Once it has been determined that the requested material is a work product privilege, the right can be used to avoid discovery. In order to extract the materials from this immunity cloak, the group pursuing discovery will have the responsibility of laying down the following requirements:

1) Materials are required to plan the case of the party;

2) The party is not in a position to acquire the substantial equivalent of the materials by other means without undue hardship;

3) Records and tangible artifacts fall within the general framework of the exploration which basically implies that the content must be appropriate.

These conditions not only safeguard the proprietary element of the work, but also defend against freeloaders who can attempt to rely on the undertaking of the other party to conclude the proceedings successfully.


Court stance

Courts need more than legal analysis or bare statements of need and unwillingness to plead. Rather, proof must provide clear explanations and reasons backed by evidence such as sworn testimony before the court or affidavits. If the three conditions are met, a party may discover the work product of another party, but the discovery court must protect against discrepancy.

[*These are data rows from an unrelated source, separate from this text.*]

-- pv_equiv track=rewrite | github.com/ronanballant/ticket_automation_tool | sps_server_process/sps_data_main.py | prepare_domains
-- ===== SOURCE A (Python) =====
-- def prepare_domains(domains):
--     domain_list = domains.split(",")
--     filtered_list = []
--
--     for x in range(0, len(domain_list)):
--         domain_list[x] = (
--             domain_list[x]
--             .replace("'", "")
--             .replace('"', "")
--             .replace("[", "")
--             .replace("]", "")
--             .replace(" ", "")
--             .replace("/", "")
--             .replace("\\", "")
--             .replace("=", "")
--             .replace("<", "")
--             .replace(">", "")
--             .replace("?", "")
--         )
--
--         filtered_list.append(domain_list[x])
--
--     return filtered_list
-- ===== SOURCE B (Python) =====
-- def prepare_domains(domains):
--     bad = frozenset("'\"[] /\\=<>?")
--     return ["".join(c for c in piece if c not in bad)
--             for piece in domains.split(",")]
-- ===== Notes on version B (the rewrite author's own statement) =====
-- stated objective: simpler
-- what changed: Replaces the index loop with eleven chained .replace scans per piece by a single character-filter pass per piece against a frozenset of the forbidden characters, built as a list comprehension.
import Mathlib
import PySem

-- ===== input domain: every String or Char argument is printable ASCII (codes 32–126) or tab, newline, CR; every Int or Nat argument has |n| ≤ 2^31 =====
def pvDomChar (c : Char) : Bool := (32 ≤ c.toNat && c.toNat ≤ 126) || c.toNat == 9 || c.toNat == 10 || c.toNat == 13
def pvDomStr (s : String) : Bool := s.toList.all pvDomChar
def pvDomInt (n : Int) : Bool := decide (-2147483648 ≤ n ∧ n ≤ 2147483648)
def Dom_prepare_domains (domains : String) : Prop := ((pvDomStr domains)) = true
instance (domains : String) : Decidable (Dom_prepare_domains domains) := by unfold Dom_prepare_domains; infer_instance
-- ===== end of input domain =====

-- B replaces A's eleven chained .replace scans per comma piece by one filter pass over a set of forbidden characters (simpler).

-- ===== PORT A =====
-- the chained replaces, innermost applied first, exactly in A's order
def pvCleanA (s : String) : String :=
  PySem.Str.replace (PySem.Str.replace (PySem.Str.replace (PySem.Str.replace
    (PySem.Str.replace (PySem.Str.replace (PySem.Str.replace (PySem.Str.replace
      (PySem.Str.replace (PySem.Str.replace (PySem.Str.replace s
        "'" "") "\"" "") "[" "") "]" "") " " "") "/" "") "\\" "") "=" "") "<" "") ">" "") "?" ""

def prepare_domains (domains : String) : List String :=
  let domain_list := (PySem.Str.split? domains ",").getD []
  (PySem.List.pyRange 0 (PySem.List.len domain_list) 1).foldl
    (fun acc x => acc ++ [pvCleanA (PySem.List.pyGetD domain_list x "")]) []

-- ===== PORT B =====
def pvBad : List Char := ['\'', '"', '[', ']', ' ', '/', '\\', '=', '<', '>', '?']

def pvCleanB (s : String) : String :=
  String.ofList (s.toList.filter (fun c => !pvBad.contains c))

def prepare_domains_alt (domains : String) : List String :=
  ((PySem.Str.split? domains ",").getD []).map pvCleanB

-- ===== PRECONDITION & SPEC =====
def Spec_prepare_domains (domains : String) (out : List String) : Prop := out = prepare_domains_alt domains
instance (domains : String) (out : List String) : Decidable (Spec_prepare_domains domains out) := by unfold Spec_prepare_domains; infer_instance

-- ===== CLAIM (what is proved, stated in full; the proofs are below) =====
def Claim_equal_prepare_domains : Prop := ∀ (domains : String), Dom_prepare_domains domains → Spec_prepare_domains domains (prepare_domains domains)

-- ===== LEMMAS AND PROOFS =====

lemma pvGoOne (c : Char) : ∀ (l : List Char) (fuel : Nat) (acc : List Char), l.length ≤ fuel →
    PySem.Chars.replace.go [c] [] fuel l acc = acc.reverse ++ l.filter (fun x => x != c) := by
  intro l
  induction l with
  | nil => intro fuel acc _; cases fuel <;> simp [PySem.Chars.replace.go]
  | cons x t ih =>
      intro fuel acc h
      cases fuel with
      | zero => simp at h
      | succ n =>
          simp only [PySem.Chars.replace.go, List.isPrefixOf]
          by_cases hx : c = x
          · subst hx
            rw [if_pos (by simp)]
            simp only [List.length_cons, List.length_nil, List.drop_succ_cons,
              List.drop_zero, List.reverse_nil, List.nil_append]
            rw [ih n acc (by simpa using h)]
            simp
          · rw [if_neg (by simp [hx])]
            rw [ih n (x :: acc) (by simpa using h)]
            have hxc : (x != c) = true := by simp [bne_iff_ne]; exact fun e => hx e.symm
            simp [hxc]
  
lemma pvReplaceOne (c : Char) (cs : List Char) :
    PySem.Chars.replace cs [c] [] = cs.filter (fun x => x != c) := by
  rw [PySem.Chars.replace]
  simp only [List.isEmpty]
  exact pvGoOne c cs cs.length [] le_rfl

lemma pvClean_eq (s : String) : pvCleanA s = pvCleanB s := by
  rw [← String.toList_inj]
  simp only [pvCleanA, pvCleanB, PySem.Str.toList_replace]
  rw [show ("'" : String).toList = ['\''] from rfl,
      show ("\"" : String).toList = ['"'] from rfl,
      show ("[" : String).toList = ['['] from rfl,
      show ("]" : String).toList = [']'] from rfl,
      show (" " : String).toList = [' '] from rfl,
      show ("/" : String).toList = ['/'] from rfl,
      show ("\\" : String).toList = ['\\'] from rfl,
      show ("=" : String).toList = ['='] from rfl,
      show ("<" : String).toList = ['<'] from rfl,
      show (">" : String).toList = ['>'] from rfl,
      show ("?" : String).toList = ['?'] from rfl,
      show ("" : String).toList = [] from rfl]
  simp only [pvReplaceOne, List.filter_filter]
  rw [String.toList_ofList]
  apply List.filter_congr
  intro x _
  simp only [pvBad, List.contains_cons, List.contains_nil, Bool.or_false, Bool.not_or]
  simp only [bne]
  ac_rfl

-- ===== VERDICT (by name: the statement is the Claim_ definition above) =====
theorem prepare_domains_spec : Claim_equal_prepare_domains := by
  intro domains _
  unfold Spec_prepare_domains prepare_domains prepare_domains_alt
  rw [PySem.List.foldl_pyRange_zero_pyGetD _ "" (fun acc v => acc ++ [pvCleanA v]) []]
  rw [PySem.List.foldl_append_singleton_eq_map]
  simp [pvClean_eq]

The courts have held that the criterion of need encompasses importance and vigilance on the part of the party seeking the discovery of the work product. If the materials are not important and the party seeking the discovery has not been vigilant in the preparation of the case, it is not sufficient to establish the need. Some decisions hold that the need for work product materials can be identified by showing

(1) that the underlying evidence has been destroyed, dismantled, altered or is inaccessible to the same review by the party seeking the discovery;

2) that the retention of materials will defeat the interests of justice;

3) that the materials are not as readily accessible to the group seeking exploration.

Once the party seeking discovery has identified the need for work-product materials, it must be established that the party is not in a position to obtain a substantial equivalent through any other means without unnecessary hardship. Instead, the requesting party would be refused access to the work product if the court decides that the party has the means to discover a substantial equivalent of the materials at its disposal.

It is not necessary to show the need and inability to obtain a substantial equivalent of the materials sought when a party seeks the discovery of his or her own statement previously made on the action or the subject-matter of the action. This evidence is also unnecessary when a person not a party to the action demands a copy of his or her own statement previously made on the action.


Expert Witness

If the facts identified or the opinions expressed by the expert witnesses are open to discovery depends on whether the expert may testify at trial or whether the expert is hired to consult.

The work-product doctrine refers to expert witnesses who do not testify and who are only employed on a consultative basis to assist in the preparation of a trial. Accordingly, their identity and the facts and opinions they hold do not, as a general rule, have to be disclosed. However, there are exceptions which allow the discovery of the work product doctrine of a non-witness expert. Discovery may be permitted when a specialist conducts a physical or mental medical test or where the proof is rendered to the court of extraordinary circumstances which render it difficult for a party seeking discovery to obtain facts or opinions on the same subject through any means.